Wednesday, November 17, 2010

GM raises share price

DETROIT — Fueled by strong investor demand, General Motors is setting a higher share price for Thursday's initial public stock offering. The increase boosts the automaker's market value to $50 billion and moves its largest owner, the U.S. government, closer to recouping all of the money it spent saving GM from ruin.
But even with the increase, GM's value is still short of what the government needs to recover the whole bailout.

During the past two weeks, investor interest in GM has risen as the company's executives flew across the globe making sales pitches to big investors.
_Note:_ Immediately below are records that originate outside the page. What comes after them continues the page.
-- pv_equiv track=rewrite | github.com/umnstao/leetcodeOJ | 151.reverseStr.py | cleanSpaces
-- ===== SOURCE A (Python) =====
-- def cleanSpaces(a, n):
--     i, j = 0, 0
--     while i < n:
--         while i < n and a[i] == ' ':
--             i += 1
--         while i < n and a[i] != ' ':
--             a[j] = a[i]
--             j += 1
--             i += 1
--         while i < n and a[i] == ' ':
--             i += 1
--         if i < n:
--             a[j] = ' '
--             j += 1
--     return ''.join(a[:j])
-- ===== SOURCE B (Python) =====
-- # Single pass that collects words (maximal runs of non-' ' elements) and joins them
-- # with single spaces; computes the return value only (does not mutate a, unlike A).
-- def cleanSpaces(a, n):
--     words = []
--     cur = []
--     for x in a[:max(n, 0)]:
--         if x == ' ':
--             if cur:
--                 words.append(''.join(cur))
--                 cur = []
--         else:
--             cur.append(x)
--     if cur:
--         words.append(''.join(cur))
--     return ' '.join(words)
-- ===== Notes on version B (the rewrite author's own statement) =====
-- stated objective: simpler
-- what changed: Replaces the in-place two-pointer compaction (skip spaces / copy word / write separator into the array) with a single accumulating pass that collects the maximal runs of non-space elements as words and joins them with single spaces; equivalence is about the return value only (B does not mutate a).
import Mathlib
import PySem

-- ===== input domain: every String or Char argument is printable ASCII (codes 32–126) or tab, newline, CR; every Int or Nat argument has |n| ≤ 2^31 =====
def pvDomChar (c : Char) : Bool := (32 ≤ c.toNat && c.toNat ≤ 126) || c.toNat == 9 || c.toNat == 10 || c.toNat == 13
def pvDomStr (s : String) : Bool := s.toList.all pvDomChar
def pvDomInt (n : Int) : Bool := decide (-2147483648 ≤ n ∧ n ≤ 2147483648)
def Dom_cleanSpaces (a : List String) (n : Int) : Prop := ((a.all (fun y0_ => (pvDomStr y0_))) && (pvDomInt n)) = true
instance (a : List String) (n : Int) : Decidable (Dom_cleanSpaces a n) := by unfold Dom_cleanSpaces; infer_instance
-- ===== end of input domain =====

-- B replaces A's in-place two-pointer compaction with a single word-collecting pass
-- joined by single spaces (objective: simpler); equivalence is about the return value
-- only — A mutates a in place, B does not.

-- ===== PORT A =====
-- measure arithmetic for the while-loops' termination (cited by the decreasing_by below)
theorem decStep {n i : Int} (h : i < n) : (n - (i + 1)).toNat < (n - i).toNat := by omega
theorem decOuter {n i i3 : Int} (hlt : i < i3) (h : i < n) : (n - i3).toNat < (n - i).toNat := by
  omega
theorem decExit {n i i3 : Int} (h : i < n) (h3 : ¬ i3 < n) : (n - i3).toNat < (n - i).toNat := by
  omega

-- inner `while i < n and a[i] == ' '` loops
def skipA (a : List String) (n i : Int) : Int :=
  if h : i < n ∧ PySem.List.pyGetD a i "" = " " then skipA a n (i + 1) else i
termination_by (n - i).toNat
decreasing_by exact decStep h.1

-- inner `while i < n and a[i] != ' '` loop (a[j] = a[i]; j += 1; i += 1)
def copyA (a : List String) (n i j : Int) : List String × Int × Int :=
  if h : i < n ∧ ¬ PySem.List.pyGetD a i "" = " " then
    copyA (PySem.List.pySetD a j (PySem.List.pyGetD a i "")) n (i + 1) (j + 1)
  else (a, i, j)
termination_by (n - i).toNat
decreasing_by exact decStep h.1

-- the next three lemmas are cited by loopA's decreasing_by (the outer while makes progress)
theorem skipA_ge (a : List String) (n i : Int) : i ≤ skipA a n i := by
  fun_induction skipA a n i with
  | case1 h ih => omega
  | case2 h => omega

theorem copyA_ige (a : List String) (n i j : Int) : i ≤ (copyA a n i j).2.1 := by
  fun_induction copyA a n i j with
  | case1 h ih => omega
  | case2 h => simp

theorem loop_progress (a : List String) (n i j : Int) (h : i < n) :
    i < skipA (copyA a n (skipA a n i) j).1 n (copyA a n (skipA a n i) j).2.1 := by
  have h1 := skipA_ge a n i
  rcases eq_or_lt_of_le h1 with he | hlt
  · -- skip left i unchanged, so a[i] ≠ ' ' and copyA advances
    have hx : ¬ PySem.List.pyGetD a i "" = " " := by
      rw [skipA] at he
      split at he
      · exfalso; have := skipA_ge a n (i + 1); omega
      · rename_i hc; push Not at hc; exact fun hh => absurd (hc h) (by simp [hh])
    have h2 : i < (copyA a n (skipA a n i) j).2.1 := by
      rw [← he, copyA, dif_pos ⟨h, hx⟩]
      have := copyA_ige (PySem.List.pySetD a j (PySem.List.pyGetD a i "")) n (i + 1) (j + 1)
      omega
    have := skipA_ge (copyA a n (skipA a n i) j).1 n (copyA a n (skipA a n i) j).2.1
    omega
  · have h2 := copyA_ige a n (skipA a n i) j
    have := skipA_ge (copyA a n (skipA a n i) j).1 n (copyA a n (skipA a n i) j).2.1
    omega

-- the outer `while i < n` loop; returns the final (a, j)
def loopA (a : List String) (n i j : Int) : List String × Int :=
  if h : i < n then
    let r := copyA a n (skipA a n i) j
    let i3 := skipA r.1 n r.2.1
    if h3 : i3 < n then loopA (PySem.List.pySetD r.1 r.2.2 " ") n i3 (r.2.2 + 1)
    else loopA r.1 n i3 r.2.2
  else (a, j)
termination_by (n - i).toNat
decreasing_by
  · exact decOuter (loop_progress a n i j h) h
  · exact decExit h h3

def cleanSpaces (a : List String) (n : Int) : String :=
  let r := loopA a n 0 0
  PySem.Str.join "" (PySem.List.slice r.1 none (some r.2))

-- ===== PORT B =====
-- one step of B's for-loop over the prefix: state = (words so far, current run)
def bStep (st : List String × List String) (x : String) : List String × List String :=
  if x = " " then (if st.2 = [] then st else (st.1 ++ [PySem.Str.join "" st.2], ([] : List String)))
  else (st.1, st.2 ++ [x])

def cleanSpaces_alt (a : List String) (n : Int) : String :=
  let st := (PySem.List.slice a none (some (max n 0))).foldl bStep ([], [])
  let ws := if st.2 = [] then st.1 else st.1 ++ [PySem.Str.join "" st.2]
  PySem.Str.join " " ws

-- ===== PRECONDITION & SPEC =====
-- Pre_ excludes exactly the inputs where A raises IndexError (reading a[i] past the end).
def Pre_cleanSpaces (a : List String) (n : Int) : Prop := n ≤ (a.length : Int)
instance (a : List String) (n : Int) : Decidable (Pre_cleanSpaces a n) := by
  unfold Pre_cleanSpaces; infer_instance

def pvWitness_cleanSpaces : List String × Int := ([" ", "ab", " ", " ", "c", "d"], 5)

def Spec_cleanSpaces (a : List String) (n : Int) (out : String) : Prop := out = cleanSpaces_alt a n
instance (a : List String) (n : Int) (out : String) : Decidable (Spec_cleanSpaces a n out) := by
  unfold Spec_cleanSpaces; infer_instance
The company has made profits for three straight quarters and thinks earnings could increase even more if the U.S. auto market rebounds from a 30-year low last year.

GM announced Tuesday that it would raise the price range for common stock being sold this week to $32 to $33 per share, up from the range revealed two weeks ago, $26 to $29.
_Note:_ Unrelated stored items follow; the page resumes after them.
-- pv_equiv track=rewrite | github.com/ni851ste/psycho_stuff | src/tasks.py | item_distance
-- ===== SOURCE A (Python) =====
-- def item_distance(inlist):
--     out_dict = {}
--     range_saver_dic = {}
--     for i in range(len(inlist)):
--         element = inlist[i]
--         # not in dict
--         if element not in out_dict:
--             out_dict[element] = []
--             range_saver_dic[element] = i
--
--         # element already in dict
--         else:
--             # -1 to correct the calculation using the indices
--             distance = (i - 1) - range_saver_dic[element]
--             out_dict[element].append(distance)
--             range_saver_dic[element] = i
--
--     return out_dict
-- ===== SOURCE B (Python) =====
-- def item_distance(inlist):
--     positions = {}
--     for i, element in enumerate(inlist):
--         positions.setdefault(element, []).append(i)
--     out = {}
--     for element, idx in positions.items():
--         out[element] = [b - a - 1 for a, b in zip(idx, idx[1:])]
--     return out
-- ===== Notes on version B (the rewrite author's own statement) =====
-- stated objective: alternative
-- what changed: B replaces A's single streaming pass with two dicts (distances-so-far plus a last-index dict) by a two-pass scheme: first group all occurrence indices per element with setdefault, then derive each gap list from consecutive index pairs via zip.
import Mathlib
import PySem

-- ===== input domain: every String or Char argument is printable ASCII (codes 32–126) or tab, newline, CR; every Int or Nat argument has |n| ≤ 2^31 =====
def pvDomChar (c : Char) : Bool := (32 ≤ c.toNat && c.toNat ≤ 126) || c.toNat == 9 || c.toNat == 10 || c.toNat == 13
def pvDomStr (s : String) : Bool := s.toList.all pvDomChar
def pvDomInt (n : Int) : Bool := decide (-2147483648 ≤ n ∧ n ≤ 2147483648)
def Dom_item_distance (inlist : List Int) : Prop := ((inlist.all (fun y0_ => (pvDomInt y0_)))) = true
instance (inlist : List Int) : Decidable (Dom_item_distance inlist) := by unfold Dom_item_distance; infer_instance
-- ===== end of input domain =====

-- B computes the same gap dict by grouping occurrence indices first and differencing
-- consecutive pairs, instead of A's streaming pass with a last-index dict (objective: alternative).

-- ===== PORT A =====
-- loop body of A; `range_saver_dic[element]` is read with getD 0: the else branch runs only
-- when the key is present (A inserted it together with out_dict[element]), so the default is never used
def pvStepA (st : PySem.Dict Int (List Int) × PySem.Dict Int Int) (i element : Int) :
    PySem.Dict Int (List Int) × PySem.Dict Int Int :=
  if st.1.contains element = false then
    (st.1.insert element [], st.2.insert element i)
  else
    let distance := (i - 1) - st.2.getD element 0
    (st.1.modify element [] (fun l => l ++ [distance]), st.2.insert element i)

def item_distance (inlist : List Int) : List (Int × List Int) :=
  ((PySem.List.pyRange 0 (PySem.List.len inlist) 1).foldl
      (fun st i => pvStepA st i (PySem.List.pyGetD inlist i 0))  -- inlist[i], i always in range
      (PySem.Dict.empty, PySem.Dict.empty)).1.items

-- ===== PORT B =====
-- [b - a - 1 for a, b in zip(idx, idx[1:])]
def pvDiffs (idx : List Int) : List Int :=
  (idx.zip (idx.drop 1)).map (fun r => r.2 - r.1 - 1)

-- first pass: positions.setdefault(element, []).append(i) for i, element in enumerate(inlist)
def pvPositions (inlist : List Int) : PySem.Dict Int (List Int) :=
  (PySem.List.enumerate inlist).foldl
    (fun d q => d.modify q.2 [] (fun l => l ++ [q.1])) PySem.Dict.empty

def item_distance_alt (inlist : List Int) : List (Int × List Int) :=
  ((pvPositions inlist).items.foldl (fun d q => d.insert q.1 (pvDiffs q.2)) PySem.Dict.empty).items

-- ===== PRECONDITION & SPEC =====
def Spec_item_distance (inlist : List Int) (out : List (Int × List Int)) : Prop := out = item_distance_alt inlist
instance (inlist : List Int) (out : List (Int × List Int)) : Decidable (Spec_item_distance inlist out) := by unfold Spec_item_distance; infer_instance

-- ===== CLAIM (what is proved, stated in full; the proofs are below) =====
def Claim_equal_item_distance : Prop := ∀ (inlist : List Int), Dom_item_distance inlist → Spec_item_distance inlist (item_distance inlist)

-- ===== LEMMAS AND PROOFS =====

lemma pvDiffs_singleton (i : Int) : pvDiffs [i] = [] := rfl

lemma pvDiffs_append (v : List Int) (i : Int) (hv : v ≠ []) :
    pvDiffs (v ++ [i]) = pvDiffs v ++ [(i - 1) - v.getLastD 0] := by
  induction v with
  | nil => simp at hv
  | cons a t ih =>
    cases t with
    | nil => simp [pvDiffs]; ring
    | cons b u =>
      have h := ih (by simp)
      simp only [pvDiffs, List.cons_append, List.drop_succ_cons, List.drop_zero] at h ⊢
      simp only [List.zip_cons_cons, List.map_cons] at h ⊢
      simp only [List.getLastD_cons] at h ⊢
      rw [List.cons_append, h]

-- the loop invariant: A's (out_dict, range_saver_dic) state is determined by B's positions dict
lemma pvLoop (l : List (Int × Int)) (p out : PySem.Dict Int (List Int)) (saver : PySem.Dict Int Int)
    (hnd : p.keys.Nodup)
    (H1 : out.items = p.items.map (fun kv => (kv.1, pvDiffs kv.2)))
    (H2 : ∀ k v, p.get? k = some v → v ≠ [] ∧ saver.getD k 0 = v.getLastD 0) :
    ((l.foldl (fun st q => pvStepA st q.1 q.2) (out, saver)).1).items
      = (l.foldl (fun d q => d.modify q.2 [] (fun l => l ++ [q.1])) p).items.map
          (fun kv => (kv.1, pvDiffs kv.2)) := by
  induction l generalizing p out saver with
  | nil => simpa using H1
  | cons q l ih =>
    obtain ⟨i, x⟩ := q
    have hkeys : out.keys = p.keys := by
      simp only [PySem.Dict.keys, H1, List.map_map]
      rfl
    have hcont : out.contains x = p.contains x := by
      rw [PySem.Dict.contains_eq_decide_mem_keys, PySem.Dict.contains_eq_decide_mem_keys, hkeys]
    by_cases hc : p.contains x = true
    · -- element already present
      obtain ⟨v, hv⟩ : ∃ v, p.get? x = some v := by
        have := PySem.Dict.contains_eq_isSome_get? (d := p) (k := x)
        rw [hc] at this
        exact Option.isSome_iff_exists.mp this.symm
      obtain ⟨hvne, hs⟩ := H2 x v hv
      have houtx : out.getD x [] = pvDiffs v := by
        have hmem : (x, v) ∈ p.items := PySem.Dict.mem_items_of_get?_eq_some p hv
        have hmem' : (x, pvDiffs v) ∈ out.items := by
          rw [H1]; exact List.mem_map.mpr ⟨(x, v), hmem, rfl⟩
        exact PySem.Dict.getD_of_mem_items out hmem' (by rw [hkeys]; exact hnd) []
      have hstep : pvStepA (out, saver) i x
          = (out.insert x (pvDiffs v ++ [(i - 1) - v.getLastD 0]), saver.insert x i) := by
        simp [pvStepA, hcont, hc, PySem.Dict.modify, houtx, hs]
      have hB : (p.modify x [] (fun l => l ++ [i])) = p.insert x (v ++ [i]) := by
        simp [PySem.Dict.modify, PySem.Dict.getD_of_get?_eq_some p [] hv]
      simp only [List.foldl_cons, hstep, hB]
      rw [ih (p.insert x (v ++ [i])) _ _
        (by rw [PySem.Dict.keys_insert_of_contains _ _ hc]; exact hnd)
        (by
          rw [PySem.Dict.items_insert_of_contains _ _ hc,
              PySem.Dict.items_insert_of_contains _ _ (hcont.trans hc), H1,
              List.map_map, List.map_map]
          apply List.map_congr_left
          intro kv _
          by_cases hk : kv.1 = x
          · simp [Function.comp, hk, pvDiffs_append v i hvne]
          · simp [Function.comp, hk])
        (by
          intro k w hw
          by_cases hk : k = x
          · subst hk
            rw [PySem.Dict.get?_insert_self] at hw
            injection hw with hw
            subst hw
            constructor
            · simp
            · rw [PySem.Dict.getD_insert_self]
              cases v with
              | nil => exact absurd rfl hvne
              | cons a t =>
                have hlast : (a :: (t ++ [i])).getLast? = some i := by
                  rw [← List.cons_append]; exact List.getLast?_concat
                simp [hlast]
          · rw [PySem.Dict.get?_insert_of_ne _ _ hk] at hw
            obtain ⟨h1, h2⟩ := H2 k w hw
            exact ⟨h1, by rw [PySem.Dict.getD_insert_of_ne _ _ _ hk]; exact h2⟩)]
    · -- fresh element
      have hc' : p.contains x = false := by simpa using hc
      have hstep : pvStepA (out, saver) i x = (out.insert x [], saver.insert x i) := by
        simp [pvStepA, hcont, hc']
      have hB : (p.modify x [] (fun l => l ++ [i])) = p.insert x [i] := by
        simp [PySem.Dict.modify, PySem.Dict.getD_of_not_contains _ _ hc']
      simp only [List.foldl_cons, hstep, hB]
      rw [ih (p.insert x [i]) _ _
        (by
          rw [PySem.Dict.keys_insert_of_not_contains _ _ hc']
          have hx : x ∉ p.keys := by
            rw [PySem.Dict.contains_eq_decide_mem_keys] at hc'
            simpa using hc'
          simp [List.nodup_append, hnd]
          exact fun a ha h => hx (h ▸ ha))
        (by
          rw [PySem.Dict.items_insert_of_not_contains _ _ hc',
              PySem.Dict.items_insert_of_not_contains _ _ (hcont.trans hc'), H1]
          simp [pvDiffs_singleton])
        (by
          intro k w hw
          by_cases hk : k = x
          · subst hk
            rw [PySem.Dict.get?_insert_self] at hw
            injection hw with hw
            subst hw
            exact ⟨by simp, by rw [PySem.Dict.getD_insert_self]; rfl⟩
          · rw [PySem.Dict.get?_insert_of_ne _ _ hk] at hw
            obtain ⟨h1, h2⟩ := H2 k w hw
            exact ⟨h1, by rw [PySem.Dict.getD_insert_of_ne _ _ _ hk]; exact h2⟩)]

-- ===== VERDICT (by name: the statement is the Claim_ definition above) =====
theorem item_distance_spec : Claim_equal_item_distance := by
  intro inlist _
  unfold Spec_item_distance item_distance item_distance_alt pvPositions
  have hfold :
      (PySem.List.pyRange 0 (PySem.List.len inlist) 1).foldl
        (fun st i => pvStepA st i (PySem.List.pyGetD inlist i 0))
        ((PySem.Dict.empty : PySem.Dict Int (List Int)), (PySem.Dict.empty : PySem.Dict Int Int))
      = (PySem.List.enumerate inlist).foldl (fun st q => pvStepA st q.1 q.2)
        (PySem.Dict.empty, PySem.Dict.empty) := by
    rw [PySem.List.enumerate_eq_map_pyRange inlist 0, List.foldl_map]
  rw [hfold]
  have hfresh : ∀ q ∈ ((PySem.List.enumerate inlist).foldl
      (fun d q => d.modify q.2 [] (fun l => l ++ [q.1])) PySem.Dict.empty).items,
      (PySem.Dict.empty : PySem.Dict Int (List Int)).contains q.1 = false := by
    intro q _
    exact PySem.Dict.contains_empty _
  have hnodup : (((PySem.List.enumerate inlist).foldl
      (fun d q => d.modify q.2 [] (fun l => l ++ [q.1])) PySem.Dict.empty).items.map
        (fun (q : Int × List Int) => q.1)).Nodup := by
    exact PySem.Dict.nodup_keys_foldl_modify_key (PySem.List.enumerate inlist)
      (fun q => q.2) [] (fun _ q l => l ++ [q.1]) PySem.Dict.empty (by simp)
  have hitems :
      (((PySem.List.enumerate inlist).foldl
          (fun d q => d.modify q.2 [] (fun l => l ++ [q.1])) PySem.Dict.empty).items.foldl
        (fun d q => d.insert q.1 (pvDiffs q.2)) PySem.Dict.empty).items
      = (PySem.Dict.empty : PySem.Dict Int (List Int)).items
        ++ ((PySem.List.enumerate inlist).foldl
            (fun d q => d.modify q.2 [] (fun l => l ++ [q.1])) PySem.Dict.empty).items.map
            (fun (q : Int × List Int) => (q.1, pvDiffs q.2)) :=
    PySem.Dict.items_foldl_insert_fresh _ (fun (q : Int × List Int) => q.1)
      (fun (q : Int × List Int) => pvDiffs q.2) _ hfresh hnodup
  rw [hitems]
  rw [show ((PySem.Dict.empty : PySem.Dict Int (List Int)).items) = [] from rfl, List.nil_append]
  exact pvLoop (PySem.List.enumerate inlist) PySem.Dict.empty PySem.Dict.empty PySem.Dict.empty
    (by simp) rfl (by intro k v hv; simp at hv)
At $33 apiece, the total value of the 1.5 billion outstanding GM shares would be nearly
$50 billion, up $6 billion in the past two weeks. That's a huge improvement but still short of the $65.6 billion market value needed for the government to get back all of the taxpayer dollars it used to get GM through a painful bankruptcy restructuring.

The government, which became GM's biggest shareholder when it gave the automaker $50 billion to get through bankruptcy, hopes to get the money back through the IPO and several follow-up sales that could take two or more years.

The share price increase and the rising market value are good news, though, because they reduce the amount of money the government has to earn back in the follow-up sales after the IPO, said Joe Phillippi, president of AutoTrends Consulting in Short Hills, N.J.

"If GM performs as expected, the stock will steadily improve in valuation," rising to $45 or more in the next year, he said.

Shares may rise

Bankers handling the GM stock sale, which is planned for Thursday, probably will exercise an option to sell 15 percent more shares from the government and two of GM's other owners, the combined Canadian and Ontario governments and a union health-care trust fund. That could bring in even more money.

At the high end of the new price range, $33 per share, the government could reap as much as $10 billion in the IPO. That's $2.3 billion, or about 31 percent more than it would have made two weeks ago.

If the IPO generates $10 billion for the government, GM would still be on the hook for $30 billion in taxpayer dollars. The U.S. would hold roughly 609 million shares after the IPO. If it sold all of those shares at $33, it would make $20 billion, falling $10 billion shy of getting all of the money back.

But analysts say GM's share price probably will rise above $33 once it begins trading on the New York Stock Exchange under the company's old symbol, GM. The shares should rise, they say, as auto sales continue to slowly improve during the next few years. If the shares get to $50, the government will get back all $30 billion left from its original $50 billion bailout.